■ Task item
Look through the data below for the line with "lemma pvB_fold (cs", and transcribe it exactly together with each line after it up to and including the line with "by_cases h : PySem.Str.len". Give nothing else.

----- Provided records

-- pv_equiv track=rewrite | github.com/Jakubwlodarczyk/python-lightweight-erp-project-404 | crm/crm.py | get_longest_name_id
-- ===== SOURCE A (Python) =====
-- def get_longest_name_id(table):
--     result_list = []
--     for customer in table:
--         result_list.append([len(customer[1]),customer[0],customer[1]])
--
--     max_length = (max(result_list))[0]
--
--     result = list(filter(lambda x: x[0] == max_length, result_list))
--     result = min(result, key = lambda x: x[2])
--
--     return result[1]
-- ===== SOURCE B (Python) =====
-- def get_longest_name_id(table):
--     best_id = None
--     best_len = -1
--     best_name = ""
--     for customer in table:
--         name = customer[1]
--         n = len(name)
--         if n > best_len or (n == best_len and name < best_name):
--             best_id, best_len, best_name = customer[0], n, name
--     if best_id is None:
--         raise ValueError("max() arg is an empty sequence")
--     return best_id
-- ===== Notes on version B (the rewrite author's own statement) =====
-- stated objective: simpler
-- what changed: A builds a parallel list of [len,id,name] triples, takes max() over it, filters the triples with maximal length and takes min() by name; B is a single linear scan keeping (best_id, best_len, best_name) and updating on strictly-longer or equal-length-and-strictly-smaller name.
import Mathlib
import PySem

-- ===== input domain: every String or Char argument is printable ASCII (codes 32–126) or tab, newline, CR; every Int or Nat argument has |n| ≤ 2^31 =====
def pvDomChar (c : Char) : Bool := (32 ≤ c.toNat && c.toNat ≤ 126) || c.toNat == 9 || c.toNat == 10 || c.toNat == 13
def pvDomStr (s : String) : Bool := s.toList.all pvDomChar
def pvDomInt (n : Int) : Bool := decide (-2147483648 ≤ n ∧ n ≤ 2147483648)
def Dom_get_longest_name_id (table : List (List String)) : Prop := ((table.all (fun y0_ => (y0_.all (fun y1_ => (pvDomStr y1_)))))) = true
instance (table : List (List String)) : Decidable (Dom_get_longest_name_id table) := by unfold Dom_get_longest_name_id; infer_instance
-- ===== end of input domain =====

-- B replaces A's build-triples / max / filter / min pipeline by a single scan keeping
-- (best_id, best_len, best_name); equal return values on Pre_ (nonempty table, rows with ≥ 2 fields).

-- ===== PORT A =====
-- Python's `max` over the [len, id, name] lists: first maximal element under Python's
-- elementwise (lexicographic) list comparison — hand port, exact on these [int, str, str] rows.
def pvTripLt (x y : Int × String × String) : Bool :=
  x.1 < y.1 || (x.1 == y.1 && (x.2.1 < y.2.1 || (x.2.1 == y.2.1 && x.2.2 < y.2.2)))

def pvMax3 : List (Int × String × String) → Option (Int × String × String)
  | [] => none
  | x :: t => some (t.foldl (fun b y => if pvTripLt b y then y else b) x)

def get_longest_name_id (table : List (List String)) : String :=
  let result_list : List (Int × String × String) :=
    table.foldl (fun acc customer =>
      acc ++ [(PySem.Str.len ((PySem.List.pyGet? customer 1).getD ""),
               (PySem.List.pyGet? customer 0).getD "",
               (PySem.List.pyGet? customer 1).getD "")]) []
  match pvMax3 result_list with
  | none => ""   -- max([]) raises ValueError; excluded by Pre_
  | some mx =>
    let max_length := mx.1
    let result := result_list.filter (fun x => x.1 == max_length)
    match PySem.List.min? result (fun x => x.2.2) with
    | none => ""   -- unreachable: the filtered list contains the max element
    | some r => r.2.1

-- ===== PORT B =====
def get_longest_name_id_alt (table : List (List String)) : String :=
  let st := table.foldl (fun st customer =>
      let name := (PySem.List.pyGet? customer 1).getD ""
      let n := PySem.Str.len name
      if n > st.2.1 ∨ (n = st.2.1 ∧ name < st.2.2)
      then ((some ((PySem.List.pyGet? customer 0).getD "") : Option String), n, name)
      else st)
    ((none : Option String), (-1 : Int), "")
  match st.1 with
  | none => ""   -- Source B raises ValueError here (empty table); excluded by Pre_
  | some i => i

-- ===== PRECONDITION & SPEC =====
-- Exactly where Python A returns: on an empty table A raises ValueError (max of []),
-- and on a row with fewer than 2 fields A raises IndexError (customer[1]).
def Pre_get_longest_name_id (table : List (List String)) : Prop :=
  table ≠ [] ∧ ∀ row ∈ table, 2 ≤ row.length
instance (table : List (List String)) : Decidable (Pre_get_longest_name_id table) := by
  unfold Pre_get_longest_name_id; infer_instance

def pvWitness_get_longest_name_id : List (List String) := [["1", "Alice"], ["2", "Bo"]]

def Spec_get_longest_name_id (table : List (List String)) (out : String) : Prop := out = get_longest_name_id_alt table
instance (table : List (List String)) (out : String) : Decidable (Spec_get_longest_name_id table out) := by unfold Spec_get_longest_name_id; infer_instance

-- ===== CLAIM (what is proved, stated in full; the proofs are below) =====
def Claim_equal_get_longest_name_id : Prop := ∀ (table : List (List String)), Dom_get_longest_name_id table → Pre_get_longest_name_id table → Spec_get_longest_name_id table (get_longest_name_id table)

-- ===== LEMMAS AND PROOFS =====

-- the triple A builds (and B inspects) for one customer row
def pvF (c : List String) : Int × String × String :=
  (PySem.Str.len ((PySem.List.pyGet? c 1).getD ""),
   (PySem.List.pyGet? c 0).getD "",
   (PySem.List.pyGet? c 1).getD "")

-- B's update step, expressed on the triples (len, id, name)
def pvG (b y : Int × String × String) : Int × String × String :=
  if y.1 > b.1 ∨ (y.1 = b.1 ∧ y.2.2 < b.2.2) then y else b

lemma pvG_fst (b y : Int × String × String) : (pvG b y).1 = max b.1 y.1 := by
  unfold pvG
  split_ifs with h
  · rcases h with h | ⟨h, _⟩
    · exact (max_eq_right h.le).symm
    · rw [h]; simp
  · rw [not_or] at h
    exact (max_eq_left (not_lt.mp h.1)).symm

lemma pvTripLt_fst (x y : Int × String × String) :
    (if pvTripLt x y then y else x).1 = max x.1 y.1 := by
  rcases lt_trichotomy x.1 y.1 with h | h | h
  · have : pvTripLt x y = true := by simp [pvTripLt, h]
    rw [if_pos this, max_eq_right h.le]
  · split_ifs <;> omega
  · have : pvTripLt x y = false := by simp [pvTripLt, not_lt.mpr h.le, h.ne']
    rw [if_neg (by simp [this]), max_eq_left h.le]

-- the first component of Python's max over the triples is the running max of the lengths
lemma pvMaxFold_fst (t : List (Int × String × String)) :
    ∀ x, (t.foldl (fun b y => if pvTripLt b y then y else b) x).1
      = t.foldl (fun m y => max m y.1) x.1 := by
  induction t with
  | nil => intro x; rfl
  | cons y t ih =>
    intro x
    simp only [List.foldl_cons]
    rw [ih, pvTripLt_fst]

-- dropping an element that is ≥ the head (in key) right after the head keeps the first min
lemma pvMin?_drop_second {α κ : Type} [LinearOrder κ] (key : α → κ) (x y : α) (F : List α)
    (h : key x ≤ key y) :
    PySem.List.min? (x :: y :: F) key = PySem.List.min? (x :: F) key := by
  simp only [PySem.List.min?, List.foldl_cons]
  rw [if_neg (not_lt.mpr h)]

-- a strictly smaller next element makes the head irrelevant for the first min
lemma pvMin?_drop_head {α κ : Type} [LinearOrder κ] (key : α → κ) (x y : α) (F : List α)
    (h : key y < key x) :
    PySem.List.min? (x :: y :: F) key = PySem.List.min? (y :: F) key := by
  simp only [PySem.List.min?, List.foldl_cons]
  rw [if_pos h]

-- MAIN: A's filter-by-max-length / first-min-name pipeline equals B's single fold
lemma pvMain (t : List (Int × String × String)) :
    ∀ x, PySem.List.min?
        ((x :: t).filter (fun z => z.1 == t.foldl (fun m y => max m y.1) x.1))
        (fun z => z.2.2)
      = some (t.foldl pvG x) := by
  induction t with
  | nil =>
    intro x
    simp [PySem.List.min?]
  | cons y t ih =>
    intro x
    simp only [List.foldl_cons]
    have hM := (PySem.List.le_foldl_max_int t (fun z => z.1) (max x.1 y.1)).1
    -- reduce to: the two filtered lists have the same first min
    have hgoal :
        PySem.List.min?
          ((x :: y :: t).filter (fun z => z.1 == t.foldl (fun m y => max m y.1) (max x.1 y.1)))
          (fun z => z.2.2)
        = PySem.List.min?
          ((pvG x y :: t).filter (fun z => z.1 == t.foldl (fun m y => max m y.1) (max x.1 y.1)))
          (fun z => z.2.2) := by
      set M := t.foldl (fun m y => max m y.1) (max x.1 y.1) with hMdef
      have hxy : max x.1 y.1 ≤ M := hM
      rcases lt_trichotomy x.1 y.1 with h | h | h
      · -- x can never reach the max length
        have hg : pvG x y = y := if_pos (Or.inl h)
        have hxM : (x.1 == M) = false := by
          have : y.1 ≤ max x.1 y.1 := le_max_right _ _
          simp only [beq_eq_false_iff_ne]; omega
        rw [hg]
        simp only [List.filter_cons, hxM]
        simp
      · -- equal lengths: compare names
        by_cases hn : y.2.2 < x.2.2
        · have hg : pvG x y = y := if_pos (Or.inr ⟨h.symm, hn⟩)
          rw [hg]
          by_cases hxM : x.1 = M
          · have hyM : y.1 = M := h ▸ hxM
            simp only [List.filter_cons, beq_iff_eq, hxM, hyM]
            exact pvMin?_drop_head (fun z => z.2.2) x y _ hn
          · have hyM : ¬ (y.1 = M) := h ▸ hxM
            simp only [List.filter_cons, beq_iff_eq, if_neg hxM, if_neg hyM]
        · have hg : pvG x y = x := by
            apply if_neg
            rw [not_or]
            exact ⟨by omega, fun hc => hn hc.2⟩
          rw [hg]
          by_cases hxM : x.1 = M
          · have hyM : y.1 = M := h ▸ hxM
            simp only [List.filter_cons, beq_iff_eq, hxM, hyM]
            exact pvMin?_drop_second (fun z => z.2.2) x y _ (not_lt.mp hn)
          · have hyM : ¬ (y.1 = M) := h ▸ hxM
            simp only [List.filter_cons, beq_iff_eq, if_neg hxM, if_neg hyM]
      · -- y can never reach the max length
        have hg : pvG x y = x := by
          apply if_neg
          rw [not_or]
          exact ⟨by omega, fun hc => absurd hc.1 (by omega)⟩
        have hyM : (y.1 == M) = false := by
          have : x.1 ≤ max x.1 y.1 := le_max_left _ _
          simp only [beq_eq_false_iff_ne]; omega
        rw [hg]
        simp only [List.filter_cons, hyM]
        simp
    rw [hgoal]
    have := ih (pvG x y)
    rw [pvG_fst] at this
    exact this

-- A on a nonempty table computes the fold of pvG over the triples, then takes the id
lemma pvA_eq (c : List String) (cs : List (List String)) :
    get_longest_name_id (c :: cs) = ((cs.map pvF).foldl pvG (pvF c)).2.1 := by
  have hmap : (c :: cs).foldl (fun acc customer =>
      acc ++ [(PySem.Str.len ((PySem.List.pyGet? customer 1).getD ""),
               (PySem.List.pyGet? customer 0).getD "",
               (PySem.List.pyGet? customer 1).getD "")]) []
      = (c :: cs).map pvF :=
    (PySem.List.foldl_append_singleton_eq_map pvF (c :: cs) []).trans (List.nil_append _)
  unfold get_longest_name_id
  rw [hmap]
  simp only [List.map_cons, pvMax3]
  rw [pvMaxFold_fst, pvMain (cs.map pvF) (pvF c)]

-- B's loop, once the state holds a real best triple, tracks the pvG fold
lemma pvB_fold (cs : List (List String)) :
    ∀ z : Int × String × String,
      cs.foldl (fun st customer =>
        if PySem.Str.len ((PySem.List.pyGet? customer 1).getD "") > st.2.1 ∨
           (PySem.Str.len ((PySem.List.pyGet? customer 1).getD "") = st.2.1 ∧
            (PySem.List.pyGet? customer 1).getD "" < st.2.2)
        then ((some ((PySem.List.pyGet? customer 0).getD "") : Option String),
              PySem.Str.len ((PySem.List.pyGet? customer 1).getD ""),
              (PySem.List.pyGet? customer 1).getD "")
        else st) ((some z.2.1 : Option String), z.1, z.2.2)
      = (some ((cs.map pvF).foldl pvG z).2.1, ((cs.map pvF).foldl pvG z).1,
         ((cs.map pvF).foldl pvG z).2.2) := by
  induction cs with
  | nil => intro z; rfl
  | cons c cs ih =>
    intro z
    simp only [List.foldl_cons, List.map_cons]
    by_cases h : PySem.Str.len ((PySem.List.pyGet? c 1).getD "") > z.1 ∨
        (PySem.Str.len ((PySem.List.pyGet? c 1).getD "") = z.1 ∧
         (PySem.List.pyGet? c 1).getD "" < z.2.2)
    · rw [if_pos h, show pvG z (pvF c) = pvF c from if_pos (by simpa [pvF] using h),
        show ((some ((PySem.List.pyGet? c 0).getD "") : Option String),
              PySem.Str.len ((PySem.List.pyGet? c 1).getD ""),
              (PySem.List.pyGet? c 1).getD "")
          = ((some (pvF c).2.1 : Option String), (pvF c).1, (pvF c).2.2) from rfl]
      exact ih (pvF c)
    · rw [if_neg h, show pvG z (pvF c) = z from if_neg (by simpa [pvF] using h)]
      exact ih z

lemma pvB_eq (c : List String) (cs : List (List String)) :
    get_longest_name_id_alt (c :: cs) = ((cs.map pvF).foldl pvG (pvF c)).2.1 := by
  unfold get_longest_name_id_alt
  simp only [List.foldl_cons]
  have h0 : (0 : Int) ≤ PySem.Str.len ((PySem.List.pyGet? c 1).getD "") := by
    simp [PySem.Str.len_eq]
  rw [if_pos (Or.inl (show PySem.Str.len ((PySem.List.pyGet? c 1).getD "") > (-1 : Int) by omega)),
    show ((some ((PySem.List.pyGet? c 0).getD "") : Option String),
          PySem.Str.len ((PySem.List.pyGet? c 1).getD ""),
          (PySem.List.pyGet? c 1).getD "")
      = ((some (pvF c).2.1 : Option String), (pvF c).1, (pvF c).2.2) from rfl,
    pvB_fold cs (pvF c)]

-- ===== VERDICT (by name: the statement is the Claim_ definition above) =====
theorem get_longest_name_id_spec : Claim_equal_get_longest_name_id := by
  intro table _ hpre
  unfold Spec_get_longest_name_id
  obtain ⟨hne, -⟩ := hpre
  cases table with
  | nil => exact absurd rfl hne
  | cons c cs => rw [pvA_eq, pvB_eq]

----------

■ Solution to this exercise
lemma pvB_fold (cs : List (List String)) :
    ∀ z : Int × String × String,
      cs.foldl (fun st customer =>
        if PySem.Str.len ((PySem.List.pyGet? customer 1).getD "") > st.2.1 ∨
           (PySem.Str.len ((PySem.List.pyGet? customer 1).getD "") = st.2.1 ∧
            (PySem.List.pyGet? customer 1).getD "" < st.2.2)
        then ((some ((PySem.List.pyGet? customer 0).getD "") : Option String),
              PySem.Str.len ((PySem.List.pyGet? customer 1).getD ""),
              (PySem.List.pyGet? customer 1).getD "")
        else st) ((some z.2.1 : Option String), z.1, z.2.2)
      = (some ((cs.map pvF).foldl pvG z).2.1, ((cs.map pvF).foldl pvG z).1,
         ((cs.map pvF).foldl pvG z).2.2) := by
  induction cs with
  | nil => intro z; rfl
  | cons c cs ih =>
    intro z
    simp only [List.foldl_cons, List.map_cons]
    by_cases h : PySem.Str.len ((PySem.List.pyGet? c 1).getD "") > z.1 ∨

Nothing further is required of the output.